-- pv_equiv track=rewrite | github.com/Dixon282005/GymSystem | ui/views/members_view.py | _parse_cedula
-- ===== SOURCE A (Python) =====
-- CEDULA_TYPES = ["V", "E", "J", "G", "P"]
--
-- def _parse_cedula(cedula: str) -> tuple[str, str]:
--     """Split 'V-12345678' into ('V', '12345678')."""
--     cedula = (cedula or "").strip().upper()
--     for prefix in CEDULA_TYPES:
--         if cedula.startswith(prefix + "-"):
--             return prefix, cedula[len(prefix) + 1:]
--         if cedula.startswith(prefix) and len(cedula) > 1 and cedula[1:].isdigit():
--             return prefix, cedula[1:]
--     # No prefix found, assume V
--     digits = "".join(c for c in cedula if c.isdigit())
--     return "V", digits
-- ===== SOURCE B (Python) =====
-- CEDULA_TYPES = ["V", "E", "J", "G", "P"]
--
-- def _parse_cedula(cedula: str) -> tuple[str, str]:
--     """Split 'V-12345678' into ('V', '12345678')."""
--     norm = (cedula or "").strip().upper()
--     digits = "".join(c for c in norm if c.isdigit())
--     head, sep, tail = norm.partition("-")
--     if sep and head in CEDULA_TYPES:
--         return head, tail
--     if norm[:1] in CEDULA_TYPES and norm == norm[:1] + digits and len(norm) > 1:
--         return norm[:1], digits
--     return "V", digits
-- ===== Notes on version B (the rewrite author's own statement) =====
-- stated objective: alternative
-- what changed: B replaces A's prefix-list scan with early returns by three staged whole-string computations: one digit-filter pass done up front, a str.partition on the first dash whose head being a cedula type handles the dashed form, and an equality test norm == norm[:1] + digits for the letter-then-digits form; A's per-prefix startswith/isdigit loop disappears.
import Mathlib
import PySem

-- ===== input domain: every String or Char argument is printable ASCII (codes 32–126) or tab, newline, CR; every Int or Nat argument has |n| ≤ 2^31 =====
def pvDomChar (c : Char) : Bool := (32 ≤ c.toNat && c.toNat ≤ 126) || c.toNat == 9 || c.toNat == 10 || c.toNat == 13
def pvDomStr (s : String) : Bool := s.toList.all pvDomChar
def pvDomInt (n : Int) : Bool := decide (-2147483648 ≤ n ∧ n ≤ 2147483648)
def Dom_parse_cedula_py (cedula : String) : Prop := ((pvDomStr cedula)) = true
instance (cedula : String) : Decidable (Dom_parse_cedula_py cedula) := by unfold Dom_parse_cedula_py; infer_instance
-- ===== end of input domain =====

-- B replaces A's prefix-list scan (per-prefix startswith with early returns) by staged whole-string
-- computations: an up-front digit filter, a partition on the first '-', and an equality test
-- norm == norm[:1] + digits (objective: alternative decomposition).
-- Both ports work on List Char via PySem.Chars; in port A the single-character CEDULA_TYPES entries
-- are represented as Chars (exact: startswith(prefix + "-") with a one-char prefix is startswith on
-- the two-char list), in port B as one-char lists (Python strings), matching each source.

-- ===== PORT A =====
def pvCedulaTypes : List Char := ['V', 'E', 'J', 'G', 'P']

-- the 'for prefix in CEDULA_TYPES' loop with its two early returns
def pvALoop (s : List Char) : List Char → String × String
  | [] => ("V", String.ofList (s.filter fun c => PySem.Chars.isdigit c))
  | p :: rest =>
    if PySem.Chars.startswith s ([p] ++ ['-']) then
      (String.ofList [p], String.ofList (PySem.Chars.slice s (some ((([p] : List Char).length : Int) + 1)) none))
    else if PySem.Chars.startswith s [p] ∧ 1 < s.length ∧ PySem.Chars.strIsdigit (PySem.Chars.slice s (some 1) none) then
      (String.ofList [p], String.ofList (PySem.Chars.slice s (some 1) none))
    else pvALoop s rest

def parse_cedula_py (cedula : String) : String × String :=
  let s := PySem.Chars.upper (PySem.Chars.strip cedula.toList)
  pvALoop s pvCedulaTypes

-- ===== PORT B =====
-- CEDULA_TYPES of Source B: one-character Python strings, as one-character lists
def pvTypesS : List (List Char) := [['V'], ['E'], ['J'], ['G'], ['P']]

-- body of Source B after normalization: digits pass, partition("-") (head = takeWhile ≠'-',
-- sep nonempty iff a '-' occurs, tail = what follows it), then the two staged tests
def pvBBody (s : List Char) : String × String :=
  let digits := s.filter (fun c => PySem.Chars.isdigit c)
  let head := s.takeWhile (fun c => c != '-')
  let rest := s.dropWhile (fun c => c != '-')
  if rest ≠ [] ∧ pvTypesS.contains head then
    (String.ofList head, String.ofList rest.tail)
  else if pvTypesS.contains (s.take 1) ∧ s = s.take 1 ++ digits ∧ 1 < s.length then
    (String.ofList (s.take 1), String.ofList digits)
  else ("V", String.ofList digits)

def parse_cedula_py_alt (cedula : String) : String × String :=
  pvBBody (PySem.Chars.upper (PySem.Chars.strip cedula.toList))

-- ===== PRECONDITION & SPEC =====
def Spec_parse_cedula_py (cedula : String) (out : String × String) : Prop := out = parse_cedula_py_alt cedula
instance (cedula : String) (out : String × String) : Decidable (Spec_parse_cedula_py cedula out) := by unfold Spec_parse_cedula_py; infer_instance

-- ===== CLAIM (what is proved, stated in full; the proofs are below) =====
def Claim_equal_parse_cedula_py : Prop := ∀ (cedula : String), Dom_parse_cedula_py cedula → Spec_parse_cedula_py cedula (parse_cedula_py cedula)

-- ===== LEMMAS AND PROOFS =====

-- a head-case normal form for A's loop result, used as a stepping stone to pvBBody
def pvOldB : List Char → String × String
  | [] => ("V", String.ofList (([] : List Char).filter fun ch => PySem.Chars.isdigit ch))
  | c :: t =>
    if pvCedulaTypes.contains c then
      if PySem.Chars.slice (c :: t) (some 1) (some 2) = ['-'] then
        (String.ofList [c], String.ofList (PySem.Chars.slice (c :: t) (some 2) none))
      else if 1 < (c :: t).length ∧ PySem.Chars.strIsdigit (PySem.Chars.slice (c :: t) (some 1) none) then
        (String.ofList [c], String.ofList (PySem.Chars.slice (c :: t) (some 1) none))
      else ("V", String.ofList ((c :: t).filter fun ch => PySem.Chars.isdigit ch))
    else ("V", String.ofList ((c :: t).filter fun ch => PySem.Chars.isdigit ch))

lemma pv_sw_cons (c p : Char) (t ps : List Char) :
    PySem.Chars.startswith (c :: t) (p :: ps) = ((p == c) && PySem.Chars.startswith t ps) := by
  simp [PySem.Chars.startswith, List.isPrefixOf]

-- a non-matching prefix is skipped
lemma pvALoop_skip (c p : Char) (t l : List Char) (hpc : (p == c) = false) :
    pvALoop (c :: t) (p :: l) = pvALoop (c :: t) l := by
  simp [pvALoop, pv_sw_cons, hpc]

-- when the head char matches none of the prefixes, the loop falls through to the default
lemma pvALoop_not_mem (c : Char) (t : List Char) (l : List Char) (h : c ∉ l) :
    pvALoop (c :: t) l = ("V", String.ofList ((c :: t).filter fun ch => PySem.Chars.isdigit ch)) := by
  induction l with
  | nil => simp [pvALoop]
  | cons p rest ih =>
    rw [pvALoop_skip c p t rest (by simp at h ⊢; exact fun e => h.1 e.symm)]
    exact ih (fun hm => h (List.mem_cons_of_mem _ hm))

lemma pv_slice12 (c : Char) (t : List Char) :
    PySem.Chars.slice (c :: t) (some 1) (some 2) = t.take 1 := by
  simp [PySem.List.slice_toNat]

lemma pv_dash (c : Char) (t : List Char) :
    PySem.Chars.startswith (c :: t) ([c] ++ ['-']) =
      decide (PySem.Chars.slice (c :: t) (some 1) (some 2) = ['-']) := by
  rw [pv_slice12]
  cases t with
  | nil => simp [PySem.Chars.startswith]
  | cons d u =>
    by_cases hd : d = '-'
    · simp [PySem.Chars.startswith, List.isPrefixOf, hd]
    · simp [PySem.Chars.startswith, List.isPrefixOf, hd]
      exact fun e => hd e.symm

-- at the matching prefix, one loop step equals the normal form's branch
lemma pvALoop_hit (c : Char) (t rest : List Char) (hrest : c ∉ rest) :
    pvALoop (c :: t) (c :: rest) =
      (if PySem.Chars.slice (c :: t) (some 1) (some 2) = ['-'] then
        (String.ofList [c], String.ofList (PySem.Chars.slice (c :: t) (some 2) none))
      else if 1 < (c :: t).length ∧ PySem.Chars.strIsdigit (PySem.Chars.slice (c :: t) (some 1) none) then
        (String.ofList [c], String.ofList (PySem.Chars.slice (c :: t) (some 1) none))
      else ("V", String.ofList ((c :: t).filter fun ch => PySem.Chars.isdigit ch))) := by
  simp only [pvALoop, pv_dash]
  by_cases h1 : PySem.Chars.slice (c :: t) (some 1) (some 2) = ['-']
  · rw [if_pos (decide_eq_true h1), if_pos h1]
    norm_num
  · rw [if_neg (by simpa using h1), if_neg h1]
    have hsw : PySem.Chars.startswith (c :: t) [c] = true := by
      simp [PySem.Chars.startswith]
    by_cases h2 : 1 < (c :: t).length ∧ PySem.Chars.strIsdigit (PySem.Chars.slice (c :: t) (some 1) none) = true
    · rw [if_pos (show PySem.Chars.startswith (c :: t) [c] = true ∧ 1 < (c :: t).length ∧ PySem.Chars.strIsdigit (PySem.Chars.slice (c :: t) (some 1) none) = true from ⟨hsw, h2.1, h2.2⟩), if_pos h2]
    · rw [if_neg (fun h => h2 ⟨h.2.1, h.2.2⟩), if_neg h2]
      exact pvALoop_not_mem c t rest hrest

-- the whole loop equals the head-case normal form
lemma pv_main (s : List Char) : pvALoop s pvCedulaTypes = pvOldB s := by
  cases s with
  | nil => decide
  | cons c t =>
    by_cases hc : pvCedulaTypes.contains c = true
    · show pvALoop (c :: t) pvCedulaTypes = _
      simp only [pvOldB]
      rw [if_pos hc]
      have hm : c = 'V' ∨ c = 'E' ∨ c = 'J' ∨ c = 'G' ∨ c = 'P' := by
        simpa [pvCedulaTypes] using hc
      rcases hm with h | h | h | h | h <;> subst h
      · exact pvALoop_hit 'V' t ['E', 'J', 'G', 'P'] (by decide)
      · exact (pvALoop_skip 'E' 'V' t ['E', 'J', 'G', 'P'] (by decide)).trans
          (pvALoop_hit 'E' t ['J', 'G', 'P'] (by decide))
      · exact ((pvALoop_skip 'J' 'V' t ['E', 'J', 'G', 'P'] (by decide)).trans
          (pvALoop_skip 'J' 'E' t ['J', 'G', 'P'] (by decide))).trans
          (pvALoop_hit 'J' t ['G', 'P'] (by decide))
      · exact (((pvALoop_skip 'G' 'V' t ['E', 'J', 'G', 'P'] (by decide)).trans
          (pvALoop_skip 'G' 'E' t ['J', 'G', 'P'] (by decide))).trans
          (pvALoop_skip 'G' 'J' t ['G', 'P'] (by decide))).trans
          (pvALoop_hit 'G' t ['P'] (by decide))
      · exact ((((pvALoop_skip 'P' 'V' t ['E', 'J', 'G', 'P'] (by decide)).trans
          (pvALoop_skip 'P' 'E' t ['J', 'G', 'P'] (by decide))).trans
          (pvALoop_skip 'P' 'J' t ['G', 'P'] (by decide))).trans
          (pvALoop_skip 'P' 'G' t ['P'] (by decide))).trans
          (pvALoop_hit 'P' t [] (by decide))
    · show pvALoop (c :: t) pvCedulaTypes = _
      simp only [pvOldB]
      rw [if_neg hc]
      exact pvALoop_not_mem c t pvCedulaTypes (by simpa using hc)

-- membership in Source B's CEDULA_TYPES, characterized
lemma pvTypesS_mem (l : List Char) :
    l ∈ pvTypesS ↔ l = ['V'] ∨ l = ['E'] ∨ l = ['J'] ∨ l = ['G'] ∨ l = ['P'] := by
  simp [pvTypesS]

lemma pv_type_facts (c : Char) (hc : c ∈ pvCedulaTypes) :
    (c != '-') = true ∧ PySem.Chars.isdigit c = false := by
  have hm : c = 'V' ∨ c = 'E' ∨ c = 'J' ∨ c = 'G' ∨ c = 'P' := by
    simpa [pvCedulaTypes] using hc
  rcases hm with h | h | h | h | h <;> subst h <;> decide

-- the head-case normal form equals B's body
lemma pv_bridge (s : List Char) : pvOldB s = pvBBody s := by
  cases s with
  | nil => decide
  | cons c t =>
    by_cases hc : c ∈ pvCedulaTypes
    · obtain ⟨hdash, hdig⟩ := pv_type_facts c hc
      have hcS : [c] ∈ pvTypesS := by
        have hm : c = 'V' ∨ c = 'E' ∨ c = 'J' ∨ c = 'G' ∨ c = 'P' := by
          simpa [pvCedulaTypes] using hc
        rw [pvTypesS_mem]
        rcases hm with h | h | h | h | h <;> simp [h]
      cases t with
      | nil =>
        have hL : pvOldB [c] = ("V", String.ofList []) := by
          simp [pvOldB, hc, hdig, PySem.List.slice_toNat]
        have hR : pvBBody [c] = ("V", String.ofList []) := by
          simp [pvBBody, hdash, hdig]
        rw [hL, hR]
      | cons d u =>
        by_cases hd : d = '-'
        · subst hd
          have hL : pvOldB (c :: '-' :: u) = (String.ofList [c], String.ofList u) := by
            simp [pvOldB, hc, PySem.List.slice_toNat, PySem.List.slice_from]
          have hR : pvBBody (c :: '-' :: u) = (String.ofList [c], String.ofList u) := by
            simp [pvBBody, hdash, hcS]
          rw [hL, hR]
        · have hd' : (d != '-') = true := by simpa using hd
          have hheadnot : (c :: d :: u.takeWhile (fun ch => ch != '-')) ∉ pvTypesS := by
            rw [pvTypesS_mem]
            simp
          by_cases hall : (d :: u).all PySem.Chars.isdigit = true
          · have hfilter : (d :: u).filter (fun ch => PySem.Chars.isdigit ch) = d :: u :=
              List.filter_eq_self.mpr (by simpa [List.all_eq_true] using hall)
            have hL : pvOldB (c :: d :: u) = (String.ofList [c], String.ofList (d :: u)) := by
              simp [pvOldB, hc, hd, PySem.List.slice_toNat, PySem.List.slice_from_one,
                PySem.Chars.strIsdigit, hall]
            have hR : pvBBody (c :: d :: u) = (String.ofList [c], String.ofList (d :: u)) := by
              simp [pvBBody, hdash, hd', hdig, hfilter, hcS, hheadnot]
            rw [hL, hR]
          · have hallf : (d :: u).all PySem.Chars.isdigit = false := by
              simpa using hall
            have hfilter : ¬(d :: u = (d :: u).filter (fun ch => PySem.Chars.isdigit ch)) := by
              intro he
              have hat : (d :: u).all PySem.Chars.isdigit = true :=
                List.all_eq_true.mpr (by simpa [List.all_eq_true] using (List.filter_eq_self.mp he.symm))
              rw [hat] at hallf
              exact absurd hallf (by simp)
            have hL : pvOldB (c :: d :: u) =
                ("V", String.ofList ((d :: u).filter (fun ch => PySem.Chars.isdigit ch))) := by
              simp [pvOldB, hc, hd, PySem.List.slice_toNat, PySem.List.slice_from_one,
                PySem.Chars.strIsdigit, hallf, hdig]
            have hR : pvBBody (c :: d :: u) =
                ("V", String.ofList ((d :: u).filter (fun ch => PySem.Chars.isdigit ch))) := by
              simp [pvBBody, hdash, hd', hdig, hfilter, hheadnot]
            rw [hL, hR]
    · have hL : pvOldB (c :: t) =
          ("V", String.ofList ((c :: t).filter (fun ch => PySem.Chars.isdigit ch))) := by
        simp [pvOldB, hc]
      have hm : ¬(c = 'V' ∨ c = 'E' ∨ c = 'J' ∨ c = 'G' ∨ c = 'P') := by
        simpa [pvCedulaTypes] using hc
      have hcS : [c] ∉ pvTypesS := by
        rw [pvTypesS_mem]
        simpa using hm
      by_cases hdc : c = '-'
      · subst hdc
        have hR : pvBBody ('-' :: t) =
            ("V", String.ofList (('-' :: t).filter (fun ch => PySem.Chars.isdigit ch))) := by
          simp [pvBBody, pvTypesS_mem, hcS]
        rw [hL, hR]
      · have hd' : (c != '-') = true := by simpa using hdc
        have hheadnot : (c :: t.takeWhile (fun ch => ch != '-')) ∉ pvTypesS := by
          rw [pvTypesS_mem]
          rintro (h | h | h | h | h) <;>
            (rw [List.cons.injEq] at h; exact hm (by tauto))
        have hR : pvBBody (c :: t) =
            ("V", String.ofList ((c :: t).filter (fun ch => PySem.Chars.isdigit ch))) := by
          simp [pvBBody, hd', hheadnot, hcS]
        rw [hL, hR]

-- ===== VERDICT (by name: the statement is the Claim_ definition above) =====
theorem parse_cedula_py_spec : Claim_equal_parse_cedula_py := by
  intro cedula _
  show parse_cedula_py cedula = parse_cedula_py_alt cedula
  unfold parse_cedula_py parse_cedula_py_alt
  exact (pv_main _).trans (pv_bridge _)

> [Your assignment]: Using the material, show each line where the string "early" can be found.

> [Answer to this problem]:
-- what changed: B replaces A's prefix-list scan with early returns by three staged whole-string computations: one digit-filter pass done up front, a str.partition on the first dash whose head being a cedula type handles the dashed form, and an equality test norm == norm[:1] + digits for the letter-then-digits form; A's per-prefix startswith/isdigit loop disappears.
-- B replaces A's prefix-list scan (per-prefix startswith with early returns) by staged whole-string
-- the 'for prefix in CEDULA_TYPES' loop with its two early returns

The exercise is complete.